Problem ▸ The word "ofList" marks the lines you need; copy each of them from the data.

--- Data excerpts Enclosed Below ---

-- pv_equiv track=rewrite | github.com/shanyoumu461/Algebra-of-Boole | src/LogicDeterime.py | Boolstr2symstr
-- ===== SOURCE A (Python) =====
-- def Boolstr2symstr(string : str) -> str:  ## 将boolean表达式转成sympy的表达式
--     def issymbol(c):
--         return c!=' ' and c!='+' and c!='(' and c!=')'
--     result = ""
--     idx = 0
--     length = len(string)
--     while(idx < length):
--         if (issymbol(string[idx])):
--             result += string[idx]
--             if idx < length -1 and (issymbol(string[idx+1]) or string[idx+1] == '('):
--                 result += "*"
--         elif string[idx] == ')':
--             result += string[idx]
--             if idx < length -1 and (issymbol(string[idx+1]) or string[idx+1] == '('):
--                 result += "*"
--         else:
--             result += string[idx]
--         idx += 1
--     return result
-- ===== SOURCE B (Python) =====
-- def Boolstr2symstr(string : str) -> str:
--     # Stage 1: compute the cut positions i where a '*' belongs between
--     # string[i-1] and string[i] (left char can end a factor, right char can start one).
--     cuts = [i for i in range(1, len(string))
--             if string[i - 1] not in ' +(' and string[i] not in ' +)']
--     # Stage 2: slice the string at those positions and glue the pieces with '*'.
--     bounds = [0] + cuts + [len(string)]
--     return '*'.join(string[a:b] for a, b in zip(bounds, bounds[1:]))
-- ===== Notes on version B (the rewrite author's own statement) =====
-- stated objective: faster
-- what changed: A emits character by character in a stateful index loop with lookahead and two duplicated insertion branches, growing the result by repeated string concatenation; B works in two staged passes: it first computes the list of cut positions where a multiplication sign belongs, then slices the string at those positions and glues the pieces with str.join.
import Mathlib
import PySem

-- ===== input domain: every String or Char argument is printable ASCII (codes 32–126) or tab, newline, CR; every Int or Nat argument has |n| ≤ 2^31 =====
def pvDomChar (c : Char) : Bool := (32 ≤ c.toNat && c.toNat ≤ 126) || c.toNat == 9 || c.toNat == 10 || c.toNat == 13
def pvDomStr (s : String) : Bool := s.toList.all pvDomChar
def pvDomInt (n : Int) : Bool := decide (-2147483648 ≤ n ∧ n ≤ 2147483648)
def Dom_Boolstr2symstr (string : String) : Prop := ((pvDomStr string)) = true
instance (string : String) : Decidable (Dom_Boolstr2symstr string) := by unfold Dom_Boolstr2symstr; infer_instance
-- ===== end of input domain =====

-- B replaces A's char-by-char emitting loop (quadratic repeated concatenation) by two staged
-- passes: compute the cut positions, then slice the string there and join the pieces (faster).

-- ===== PORT A =====
def pvIssymbol (c : Char) : Bool := c != ' ' && c != '+' && c != '(' && c != ')'

-- the while loop of A: idx runs over [0, length); result is the accumulator.
-- string[idx] / string[idx+1] are ported as getD (the loop only reads them in range).
def BoolGoA (cs : List Char) (length : Nat) (idx : Nat) (result : List Char) : List Char :=
  if idx < length then
    let c := cs.getD idx ' '
    let next := cs.getD (idx + 1) ' '
    let result :=
      if pvIssymbol c then
        let r := result ++ [c]
        if decide (idx < length - 1) && (pvIssymbol next || next == '(') then r ++ ['*'] else r
      else if c == ')' then
        let r := result ++ [c]
        if decide (idx < length - 1) && (pvIssymbol next || next == '(') then r ++ ['*'] else r
      else result ++ [c]
    BoolGoA cs length (idx + 1) result
  else result
termination_by length - idx

def Boolstr2symstr (string : String) : String :=
  String.ofList (BoolGoA string.toList string.toList.length 0 [])

-- ===== PORT B =====
def pvLeftOk (a : Char) : Bool := !(a == ' ' || a == '+' || a == '(')   -- a not in ' +('
def pvRightOk (b : Char) : Bool := !(b == ' ' || b == '+' || b == ')')  -- b not in ' +)'

def Boolstr2symstr_alt (string : String) : String :=
  let cs := string.toList
  let n : Int := cs.length
  -- cuts = [i for i in range(1, len(string)) if …]
  let cuts := (PySem.List.pyRange 1 n 1).filter (fun i =>
      pvLeftOk (PySem.List.pyGetD cs (i - 1) ' ') && pvRightOk (PySem.List.pyGetD cs i ' '))
  -- bounds = [0] + cuts + [len(string)]
  let bounds := 0 :: cuts ++ [n]
  -- '*'.join(string[a:b] for a, b in zip(bounds, bounds[1:]))
  String.ofList (PySem.Chars.join ['*']
    ((bounds.zip bounds.tail).map (fun p => PySem.List.slice cs (some p.1) (some p.2))))

-- ===== PRECONDITION & SPEC =====
def Spec_Boolstr2symstr (string : String) (out : String) : Prop := out = Boolstr2symstr_alt string
instance (string : String) (out : String) : Decidable (Spec_Boolstr2symstr string out) := by unfold Spec_Boolstr2symstr; infer_instance

-- ===== CLAIM (what is proved, stated in full; the proofs are below) =====
def Claim_equal_Boolstr2symstr : Prop := ∀ (string : String), Dom_Boolstr2symstr string → Spec_Boolstr2symstr string (Boolstr2symstr string)

-- ===== LEMMAS AND PROOFS =====

/-- "a '*' goes between a and b" -/
def pvStarCond (a b : Char) : Bool := pvLeftOk a && pvRightOk b

/-- common specification of the output, by structural recursion with lookahead -/
def pairsOut : List Char → List Char
  | [] => []
  | [a] => [a]
  | a :: b :: rest => (if pvStarCond a b then [a, '*'] else [a]) ++ pairsOut (b :: rest)

lemma leftCond (a : Char) :
    (pvIssymbol a || a == ')') = pvLeftOk a := by
  by_cases h : a = ')'
  · subst h; decide
  · have hs : (a == ')') = false := beq_eq_false_iff_ne.mpr h
    simp [pvIssymbol, pvLeftOk, bne, hs]

lemma rightCond (b : Char) :
    (pvIssymbol b || b == '(') = pvRightOk b := by
  by_cases h : b = '('
  · subst h; decide
  · by_cases h2 : b = ')'
    · subst h2; decide
    · have hs : (b == '(') = false := beq_eq_false_iff_ne.mpr h
      have hs2 : (b == ')') = false := beq_eq_false_iff_ne.mpr h2
      simp [pvIssymbol, pvRightOk, bne, hs, hs2]

lemma starCond_eq (a b : Char) :
    ((pvIssymbol a || a == ')') && (pvIssymbol b || b == '(')) = pvStarCond a b := by
  rw [leftCond, rightCond]; rfl

lemma goA_spec (cs : List Char) (idx : Nat) (result : List Char) (h : idx ≤ cs.length) :
    BoolGoA cs cs.length idx result = result ++ pairsOut (cs.drop idx) := by
  induction hn : cs.length - idx generalizing idx result with
  | zero =>
    have : idx = cs.length := by omega
    subst this
    rw [BoolGoA]
    simp [pairsOut]
  | succ n ih =>
    have hlt : idx < cs.length := by omega
    rw [BoolGoA]
    simp only [hlt, if_true]
    rw [ih (idx + 1) _ (by omega) (by omega)]
    have hget : cs.getD idx ' ' = cs[idx] := List.getD_eq_getElem cs ' ' hlt
    rw [List.drop_eq_getElem_cons hlt]
    by_cases hlast : idx < cs.length - 1
    · -- next char exists
      have hlt2 : idx + 1 < cs.length := by omega
      have hget2 : cs.getD (idx + 1) ' ' = cs[idx + 1] := List.getD_eq_getElem cs ' ' hlt2
      rw [List.drop_eq_getElem_cons hlt2]
      simp only [hget, hget2, hlast, decide_true, Bool.true_and, pairsOut]
      have hc := starCond_eq cs[idx] cs[idx + 1]
      by_cases hsym : pvIssymbol cs[idx] = true
      · simp only [hsym, if_true]
        by_cases hs : pvStarCond cs[idx] cs[idx + 1] = true
        · have : (pvIssymbol cs[idx + 1] || cs[idx + 1] == '(') = true := by
            rw [← hc] at hs; simp [hsym] at hs; simp [hs]
          simp [this, hs]
        · have : (pvIssymbol cs[idx + 1] || cs[idx + 1] == '(') = false := by
            by_contra hcon
            simp only [Bool.not_eq_false] at hcon
            rw [← hc] at hs; simp [hsym, hcon] at hs
          simp [this, hs]
      · simp only [hsym]
        by_cases hpar : (cs[idx] == ')') = true
        · simp only [hpar, if_true, Bool.not_eq_true] at *
          by_cases hs : pvStarCond cs[idx] cs[idx + 1] = true
          · have : (pvIssymbol cs[idx + 1] || cs[idx + 1] == '(') = true := by
              rw [← hc] at hs
              rcases Bool.and_eq_true .. |>.mp hs with ⟨_, h2⟩
              exact h2
            simp [this, hs]
          · have : (pvIssymbol cs[idx + 1] || cs[idx + 1] == '(') = false := by
              by_contra hcon
              simp only [Bool.not_eq_false] at hcon
              rw [← hc] at hs
              simp [hsym, hcon] at hs
            simp [this, hs]
        · -- left is ' ', '+' or '('; no star either way
          have hs : pvStarCond cs[idx] cs[idx + 1] = false := by
            rw [← hc]; simp [hsym, hpar]
          simp [hpar, hs]
    · -- last character: lookahead guard is false, pairsOut singleton
      have : idx = cs.length - 1 := by omega
      have hdrop : cs.drop (idx + 1) = [] := by
        apply List.drop_eq_nil_of_le; omega
      simp only [hget, hlast, decide_false, Bool.false_and, hdrop, pairsOut]
      by_cases hsym : pvIssymbol cs[idx] = true <;>
        by_cases hpar : (cs[idx] == ')') = true <;> simp [hsym, hpar]

-- ---------- B side ----------

/-- the cut predicate at position j (a star between cs[j-1] and cs[j]) -/
def pvCutQ (cs : List Char) (j : Nat) : Bool :=
  pvLeftOk (cs.getD (j - 1) ' ') && pvRightOk (cs.getD j ' ')

/-- recursive form of the slice-and-glue: pieces from `a` cut at `cuts`, glued with '*' -/
def JP (cs : List Char) (a : Nat) : List Nat → List Char
  | [] => cs.drop a
  | c :: rest => (cs.drop a).take (c - a) ++ '*' :: JP cs c rest

lemma join_zip_eq_JP (cs : List Char) (a : Nat) (cuts : List Nat) :
    PySem.Chars.join ['*']
      (((a :: cuts ++ [cs.length]).zip (a :: cuts ++ [cs.length]).tail).map
        (fun p => (cs.drop p.1).take (p.2 - p.1))) = JP cs a cuts := by
  induction cuts generalizing a with
  | nil =>
    simp only [List.cons_append, List.nil_append, List.tail_cons, List.zip_cons_cons,
      List.zip_nil_right, List.map_cons, List.map_nil, JP]
    rw [PySem.Chars.join_singleton]
    exact List.take_of_length_le (by simp)
  | cons c rest ih =>
    have hio := ih c
    obtain ⟨d, t, hrn⟩ : ∃ d t, rest ++ [cs.length] = d :: t := by
      cases h : rest ++ [cs.length] with
      | nil => simp at h
      | cons d t => exact ⟨d, t, rfl⟩
    simp only [List.cons_append, List.tail_cons, hrn, List.zip_cons_cons, List.map_cons, JP] at hio ⊢
    rw [PySem.Chars.join_cons_cons, hio]
    simp

lemma JP_shift (cs : List Char) (a : Nat) (cuts : List Nat) (ha : a < cs.length)
    (hall : ∀ c ∈ cuts, a < c) :
    JP cs a cuts = cs.getD a ' ' :: JP cs (a + 1) cuts := by
  have hdrop : cs.drop a = cs.getD a ' ' :: cs.drop (a + 1) := by
    rw [List.getD_eq_getElem cs ' ' ha, List.drop_eq_getElem_cons ha]
  cases cuts with
  | nil => simpa [JP] using hdrop
  | cons c rest =>
    have hc : a < c := hall c (by simp)
    simp only [JP, hdrop]
    have : c - a = (c - (a + 1)) + 1 := by omega
    rw [this, List.take_succ_cons]
    simp

lemma JP_spec (cs : List Char) (a : Nat) :
    JP cs a ((List.range' (a + 1) (cs.length - (a + 1))).filter (pvCutQ cs))
      = pairsOut (cs.drop a) := by
  induction hn : cs.length - a generalizing a with
  | zero =>
    have h1 : cs.length - (a + 1) = 0 := by omega
    have h2 : cs.drop a = [] := List.drop_eq_nil_of_le (by omega)
    simp [h1, h2, JP, pairsOut]
  | succ n ih =>
    have ha : a < cs.length := by omega
    have hdrop : cs.drop a = cs.getD a ' ' :: cs.drop (a + 1) := by
      rw [List.getD_eq_getElem cs ' ' ha, List.drop_eq_getElem_cons ha]
    by_cases hend : a + 1 < cs.length
    · have hm : cs.length - (a + 1) = (cs.length - (a + 2)) + 1 := by omega
      rw [hm, List.range'_succ, List.filter_cons]
      have hdrop2 : cs.drop (a + 1) = cs.getD (a + 1) ' ' :: cs.drop (a + 2) := by
        rw [List.getD_eq_getElem cs ' ' hend, List.drop_eq_getElem_cons hend]
      have hq : pvCutQ cs (a + 1) = pvStarCond (cs.getD a ' ') (cs.getD (a + 1) ' ') := by
        simp [pvCutQ, pvStarCond]
      have ih' := ih (a + 1) (by omega)
      rw [show a + 1 + 1 = a + 2 by omega] at ih'
      by_cases hcut : pvCutQ cs (a + 1) = true
      · simp only [hcut, if_true, JP]
        rw [ih']
        have ht : (cs.drop a).take (a + 1 - a) = [cs.getD a ' '] := by
          simp [hdrop]
        rw [ht, hdrop, hdrop2, pairsOut, ← hdrop2, ← hq, hcut]
        simp
      · have hcf : pvCutQ cs (a + 1) = false := by simpa using hcut
        simp only [hcf, Bool.false_eq_true, if_false]
        rw [JP_shift cs a _ ha
            (fun c hc => by
              have := List.mem_filter.mp hc
              have := List.mem_range'.mp this.1
              omega)]
        rw [ih']
        rw [hdrop, hdrop2, pairsOut, ← hdrop2, ← hq]
        simp [hcf]
    · -- a is the last index
      have h1 : cs.length - (a + 1) = 0 := by omega
      have h2 : cs.drop (a + 1) = [] := List.drop_eq_nil_of_le (by omega)
      simp only [h1, List.range'_zero, List.filter_nil, JP, hdrop, h2, pairsOut]

lemma filter_map_cast (p : Int → Bool) (l : List Nat) :
    (l.map (Nat.cast : Nat → Int)).filter p
      = (l.filter (fun j : Nat => p (j : Int))).map (Nat.cast : Nat → Int) := by
  rw [List.filter_map]; rfl

lemma cuts_int_eq (cs : List Char) :
    (PySem.List.pyRange 1 (cs.length : Int) 1).filter (fun i =>
        pvLeftOk (PySem.List.pyGetD cs (i - 1) ' ') && pvRightOk (PySem.List.pyGetD cs i ' '))
      = ((List.range' 1 (cs.length - 1)).filter (pvCutQ cs)).map (Nat.cast : Nat → Int) := by
  rw [PySem.List.pyRange_one, List.range'_eq_map_range]
  have hlen : ((cs.length : Int) - 1).toNat = cs.length - 1 := by omega
  rw [hlen]
  have hmap : (List.range (cs.length - 1)).map (fun k : Nat => (1 : Int) + (k : Int))
      = ((List.range (cs.length - 1)).map (fun x => 1 + x)).map (Nat.cast : Nat → Int) := by
    rw [List.map_map]; apply List.map_congr_left; intro k _
    simp only [Function.comp]; push_cast; ring
  rw [hmap, filter_map_cast]
  simp only [List.filter_map]
  apply congrArg (List.map (Nat.cast : Nat → Int))
  apply congrArg (List.map (fun x => 1 + x))
  apply List.filter_congr
  intro k _
  simp only [Function.comp]
  have h1 : ((1 + k : Nat) : Int) - 1 = ((k : Nat) : Int) := by push_cast; ring
  rw [h1, PySem.List.pyGetD_natCast, PySem.List.pyGetD_natCast, pvCutQ]
  have h3 : 1 + k - 1 = k := by omega
  rw [h3]

lemma zip_map_slice (cs : List Char) (l : List Nat) :
    (((l.map (Nat.cast : Nat → Int)).zip (l.map (Nat.cast : Nat → Int)).tail).map
        (fun p => PySem.List.slice cs (some p.1) (some p.2)))
      = ((l.zip l.tail).map (fun p => (cs.drop p.1).take (p.2 - p.1))) := by
  rw [← List.map_tail, List.zip_map, List.map_map]
  apply List.map_congr_left
  intro p _
  simp [PySem.List.slice_natCast]

lemma altB_eq_pairsOut (s : String) :
    Boolstr2symstr_alt s = String.ofList (pairsOut s.toList) := by
  simp only [Boolstr2symstr_alt]
  rw [cuts_int_eq s.toList]
  have hb : ((0 : Int) :: (((List.range' 1 (s.toList.length - 1)).filter (pvCutQ s.toList)).map
        (Nat.cast : Nat → Int)) ++ [(s.toList.length : Int)])
      = ((0 :: ((List.range' 1 (s.toList.length - 1)).filter (pvCutQ s.toList))
          ++ [s.toList.length]).map (Nat.cast : Nat → Int)) := by
    simp
  rw [hb, zip_map_slice, join_zip_eq_JP]
  have := JP_spec s.toList 0
  simp only [Nat.zero_add, List.drop_zero] at this
  rw [this]

-- ===== VERDICT (by name: the statement is the Claim_ definition above) =====
theorem Boolstr2symstr_spec : Claim_equal_Boolstr2symstr := by
  intro s _
  unfold Spec_Boolstr2symstr Boolstr2symstr
  rw [goA_spec s.toList 0 [] (Nat.zero_le _), altB_eq_pairsOut s]
  simp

--- End of Enclosed Data excerpts ---

Task result ▸
  String.ofList (BoolGoA string.toList string.toList.length 0 [])
  String.ofList (PySem.Chars.join ['*']
    Boolstr2symstr_alt s = String.ofList (pairsOut s.toList) := by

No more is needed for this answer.